-------- RECORDS FOR THE EXERCISE

-- pv_equiv track=rewrite | github.com/ZachLark/erudite-ecb-api | integrations/event_processor.py | _generate_issue_labels
-- ===== SOURCE A (Python) =====
-- from typing import Dict, Any, List, Optional
--
-- def _generate_issue_labels(title: str, body: str) -> List[str]:
--     """Generate labels based on issue content."""
--     labels = []
--
--     # Priority labels
--     if any(word in title.lower() for word in ["urgent", "critical", "emergency"]):
--         labels.append("priority:high")
--
--     # Type labels
--     if "bug" in title.lower() or "error" in body.lower():
--         labels.append("type:bug")
--     elif "feature" in title.lower() or "enhancement" in body.lower():
--         labels.append("type:feature")
--     elif "doc" in title.lower() or "documentation" in body.lower():
--         labels.append("type:documentation")
--
--     return labels
-- ===== SOURCE B (Python) =====
-- KEYWORDS = [
--     ("urgent", True, "priority:high"),
--     ("critical", True, "priority:high"),
--     ("emergency", True, "priority:high"),
--     ("bug", True, "type:bug"),
--     ("error", False, "type:bug"),
--     ("feature", True, "type:feature"),
--     ("enhancement", False, "type:feature"),
--     ("doc", True, "type:documentation"),
--     ("documentation", False, "type:documentation"),
-- ]
--
-- RANKED_TYPES = ["type:bug", "type:feature", "type:documentation"]
--
-- def _generate_issue_labels(title: str, body: str):
--     """Exhaustively match every keyword, then select labels by rank."""
--     t, b = title.lower(), body.lower()
--     hits = [lab for kw, in_title, lab in KEYWORDS if kw in (t if in_title else b)]
--     matched_types = [lab for lab in RANKED_TYPES if lab in hits]
--     return (["priority:high"] if "priority:high" in hits else []) + matched_types[:1]
-- ===== Notes on version B (the rewrite author's own statement) =====
-- stated objective: alternative
-- what changed: Instead of a short-circuiting if/elif chain, B exhaustively matches a flat keyword->label index against the lowered title/body to collect all hit labels, then selects the output by rank (priority label independently, the best-ranked type label via filter-and-take).
import Mathlib
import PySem

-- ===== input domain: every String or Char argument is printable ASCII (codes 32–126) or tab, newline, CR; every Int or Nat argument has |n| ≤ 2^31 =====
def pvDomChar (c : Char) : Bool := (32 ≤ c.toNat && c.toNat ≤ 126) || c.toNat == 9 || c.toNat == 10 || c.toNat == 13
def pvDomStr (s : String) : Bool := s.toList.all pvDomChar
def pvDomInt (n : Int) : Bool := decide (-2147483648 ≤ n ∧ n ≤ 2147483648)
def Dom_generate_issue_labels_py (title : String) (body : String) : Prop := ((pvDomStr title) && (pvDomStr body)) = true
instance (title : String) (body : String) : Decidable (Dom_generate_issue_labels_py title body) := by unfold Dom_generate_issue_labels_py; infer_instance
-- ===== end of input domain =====

-- B replaces A's short-circuiting if/elif chain by an exhaustive flat keyword->label index
-- matched against the lowered texts, followed by rank-based selection (alternative decomposition, same cost).

-- ===== PORT A =====
def generate_issue_labels_py (title : String) (body : String) : List String :=
  let labels : List String := []
  let labels :=
    if (["urgent", "critical", "emergency"].any (fun w => PySem.Str.isIn w (PySem.Str.lower title)))
    then labels ++ ["priority:high"] else labels
  if PySem.Str.isIn "bug" (PySem.Str.lower title) || PySem.Str.isIn "error" (PySem.Str.lower body) then
    labels ++ ["type:bug"]
  else if PySem.Str.isIn "feature" (PySem.Str.lower title) || PySem.Str.isIn "enhancement" (PySem.Str.lower body) then
    labels ++ ["type:feature"]
  else if PySem.Str.isIn "doc" (PySem.Str.lower title) || PySem.Str.isIn "documentation" (PySem.Str.lower body) then
    labels ++ ["type:documentation"]
  else labels

-- ===== PORT B =====
-- flat keyword index: (keyword, matched against title? (else body), label)
def pvKeywords : List (String × Bool × String) :=
  [("urgent", true, "priority:high"),
   ("critical", true, "priority:high"),
   ("emergency", true, "priority:high"),
   ("bug", true, "type:bug"),
   ("error", false, "type:bug"),
   ("feature", true, "type:feature"),
   ("enhancement", false, "type:feature"),
   ("doc", true, "type:documentation"),
   ("documentation", false, "type:documentation")]

def pvRankedTypes : List String := ["type:bug", "type:feature", "type:documentation"]

def generate_issue_labels_py_alt (title : String) (body : String) : List String :=
  let t := PySem.Str.lower title
  let b := PySem.Str.lower body
  let hits := (pvKeywords.filter
      (fun x => PySem.Str.isIn x.1 (if x.2.1 then t else b))).map (fun x => x.2.2)
  let matchedTypes := pvRankedTypes.filter (fun lab => hits.contains lab)
  (if hits.contains "priority:high" then ["priority:high"] else []) ++ matchedTypes.take 1

-- ===== PRECONDITION & SPEC =====
def Spec_generate_issue_labels_py (title : String) (body : String) (out : List String) : Prop := out = generate_issue_labels_py_alt title body
instance (title : String) (body : String) (out : List String) : Decidable (Spec_generate_issue_labels_py title body out) := by unfold Spec_generate_issue_labels_py; infer_instance

-- ===== CLAIM (what is proved, stated in full; the proofs are below) =====
def Claim_equal_generate_issue_labels_py : Prop := ∀ (title : String) (body : String), Dom_generate_issue_labels_py title body → Spec_generate_issue_labels_py title body (generate_issue_labels_py title body)

-- ===== LEMMAS AND PROOFS =====

-- ===== VERDICT (by name: the statement is the Claim_ definition above) =====
set_option maxHeartbeats 2000000 in
theorem generate_issue_labels_py_spec : Claim_equal_generate_issue_labels_py := by
  intro title body _
  unfold Spec_generate_issue_labels_py generate_issue_labels_py generate_issue_labels_py_alt pvKeywords pvRankedTypes
  simp only [List.any_cons, List.any_nil, Bool.or_false, List.filter_cons, List.filter_nil,
    if_true, Bool.false_eq_true, if_false]
  generalize PySem.Str.isIn "urgent" (PySem.Str.lower title) = a1
  generalize PySem.Str.isIn "critical" (PySem.Str.lower title) = a2
  generalize PySem.Str.isIn "emergency" (PySem.Str.lower title) = a3
  generalize PySem.Str.isIn "bug" (PySem.Str.lower title) = a4
  generalize PySem.Str.isIn "error" (PySem.Str.lower body) = a5
  generalize PySem.Str.isIn "feature" (PySem.Str.lower title) = a6
  generalize PySem.Str.isIn "enhancement" (PySem.Str.lower body) = a7
  generalize PySem.Str.isIn "doc" (PySem.Str.lower title) = a8
  generalize PySem.Str.isIn "documentation" (PySem.Str.lower body) = a9
  revert a1 a2 a3 a4 a5 a6 a7 a8 a9
  decide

----------------

Repeat the material word for word, leaving out no line.

EXERCISE RESULT
-- pv_equiv track=rewrite | github.com/ZachLark/erudite-ecb-api | integrations/event_processor.py | _generate_issue_labels
-- ===== SOURCE A (Python) =====
-- from typing import Dict, Any, List, Optional
--
-- def _generate_issue_labels(title: str, body: str) -> List[str]:
--     """Generate labels based on issue content."""
--     labels = []
--
--     # Priority labels
--     if any(word in title.lower() for word in ["urgent", "critical", "emergency"]):
--         labels.append("priority:high")
--
--     # Type labels
--     if "bug" in title.lower() or "error" in body.lower():
--         labels.append("type:bug")
--     elif "feature" in title.lower() or "enhancement" in body.lower():
--         labels.append("type:feature")
--     elif "doc" in title.lower() or "documentation" in body.lower():
--         labels.append("type:documentation")
--
--     return labels
-- ===== SOURCE B (Python) =====
-- KEYWORDS = [
--     ("urgent", True, "priority:high"),
--     ("critical", True, "priority:high"),
--     ("emergency", True, "priority:high"),
--     ("bug", True, "type:bug"),
--     ("error", False, "type:bug"),
--     ("feature", True, "type:feature"),
--     ("enhancement", False, "type:feature"),
--     ("doc", True, "type:documentation"),
--     ("documentation", False, "type:documentation"),
-- ]
--
-- RANKED_TYPES = ["type:bug", "type:feature", "type:documentation"]
--
-- def _generate_issue_labels(title: str, body: str):
--     """Exhaustively match every keyword, then select labels by rank."""
--     t, b = title.lower(), body.lower()
--     hits = [lab for kw, in_title, lab in KEYWORDS if kw in (t if in_title else b)]
--     matched_types = [lab for lab in RANKED_TYPES if lab in hits]
--     return (["priority:high"] if "priority:high" in hits else []) + matched_types[:1]
-- ===== Notes on version B (the rewrite author's own statement) =====
-- stated objective: alternative
-- what changed: Instead of a short-circuiting if/elif chain, B exhaustively matches a flat keyword->label index against the lowered title/body to collect all hit labels, then selects the output by rank (priority label independently, the best-ranked type label via filter-and-take).
import Mathlib
import PySem

-- ===== input domain: every String or Char argument is printable ASCII (codes 32–126) or tab, newline, CR; every Int or Nat argument has |n| ≤ 2^31 =====
def pvDomChar (c : Char) : Bool := (32 ≤ c.toNat && c.toNat ≤ 126) || c.toNat == 9 || c.toNat == 10 || c.toNat == 13
def pvDomStr (s : String) : Bool := s.toList.all pvDomChar
def pvDomInt (n : Int) : Bool := decide (-2147483648 ≤ n ∧ n ≤ 2147483648)
def Dom_generate_issue_labels_py (title : String) (body : String) : Prop := ((pvDomStr title) && (pvDomStr body)) = true
instance (title : String) (body : String) : Decidable (Dom_generate_issue_labels_py title body) := by unfold Dom_generate_issue_labels_py; infer_instance
-- ===== end of input domain =====

-- B replaces A's short-circuiting if/elif chain by an exhaustive flat keyword->label index
-- matched against the lowered texts, followed by rank-based selection (alternative decomposition, same cost).

-- ===== PORT A =====
def generate_issue_labels_py (title : String) (body : String) : List String :=
  let labels : List String := []
  let labels :=
    if (["urgent", "critical", "emergency"].any (fun w => PySem.Str.isIn w (PySem.Str.lower title)))
    then labels ++ ["priority:high"] else labels
  if PySem.Str.isIn "bug" (PySem.Str.lower title) || PySem.Str.isIn "error" (PySem.Str.lower body) then
    labels ++ ["type:bug"]
  else if PySem.Str.isIn "feature" (PySem.Str.lower title) || PySem.Str.isIn "enhancement" (PySem.Str.lower body) then
    labels ++ ["type:feature"]
  else if PySem.Str.isIn "doc" (PySem.Str.lower title) || PySem.Str.isIn "documentation" (PySem.Str.lower body) then
    labels ++ ["type:documentation"]
  else labels

-- ===== PORT B =====
-- flat keyword index: (keyword, matched against title? (else body), label)
def pvKeywords : List (String × Bool × String) :=
  [("urgent", true, "priority:high"),
   ("critical", true, "priority:high"),
   ("emergency", true, "priority:high"),
   ("bug", true, "type:bug"),
   ("error", false, "type:bug"),
   ("feature", true, "type:feature"),
   ("enhancement", false, "type:feature"),
   ("doc", true, "type:documentation"),
   ("documentation", false, "type:documentation")]

def pvRankedTypes : List String := ["type:bug", "type:feature", "type:documentation"]

def generate_issue_labels_py_alt (title : String) (body : String) : List String :=
  let t := PySem.Str.lower title
  let b := PySem.Str.lower body
  let hits := (pvKeywords.filter
      (fun x => PySem.Str.isIn x.1 (if x.2.1 then t else b))).map (fun x => x.2.2)
  let matchedTypes := pvRankedTypes.filter (fun lab => hits.contains lab)
  (if hits.contains "priority:high" then ["priority:high"] else []) ++ matchedTypes.take 1

-- ===== PRECONDITION & SPEC =====
def Spec_generate_issue_labels_py (title : String) (body : String) (out : List String) : Prop := out = generate_issue_labels_py_alt title body
instance (title : String) (body : String) (out : List String) : Decidable (Spec_generate_issue_labels_py title body out) := by unfold Spec_generate_issue_labels_py; infer_instance

-- ===== CLAIM (what is proved, stated in full; the proofs are below) =====
def Claim_equal_generate_issue_labels_py : Prop := ∀ (title : String) (body : String), Dom_generate_issue_labels_py title body → Spec_generate_issue_labels_py title body (generate_issue_labels_py title body)

-- ===== LEMMAS AND PROOFS =====

-- ===== VERDICT (by name: the statement is the Claim_ definition above) =====
set_option maxHeartbeats 2000000 in
theorem generate_issue_labels_py_spec : Claim_equal_generate_issue_labels_py := by
  intro title body _
  unfold Spec_generate_issue_labels_py generate_issue_labels_py generate_issue_labels_py_alt pvKeywords pvRankedTypes
  simp only [List.any_cons, List.any_nil, Bool.or_false, List.filter_cons, List.filter_nil,
    if_true, Bool.false_eq_true, if_false]
  generalize PySem.Str.isIn "urgent" (PySem.Str.lower title) = a1
  generalize PySem.Str.isIn "critical" (PySem.Str.lower title) = a2
  generalize PySem.Str.isIn "emergency" (PySem.Str.lower title) = a3
  generalize PySem.Str.isIn "bug" (PySem.Str.lower title) = a4
  generalize PySem.Str.isIn "error" (PySem.Str.lower body) = a5
  generalize PySem.Str.isIn "feature" (PySem.Str.lower title) = a6
  generalize PySem.Str.isIn "enhancement" (PySem.Str.lower body) = a7
  generalize PySem.Str.isIn "doc" (PySem.Str.lower title) = a8
  generalize PySem.Str.isIn "documentation" (PySem.Str.lower body) = a9
  revert a1 a2 a3 a4 a5 a6 a7 a8 a9
  decide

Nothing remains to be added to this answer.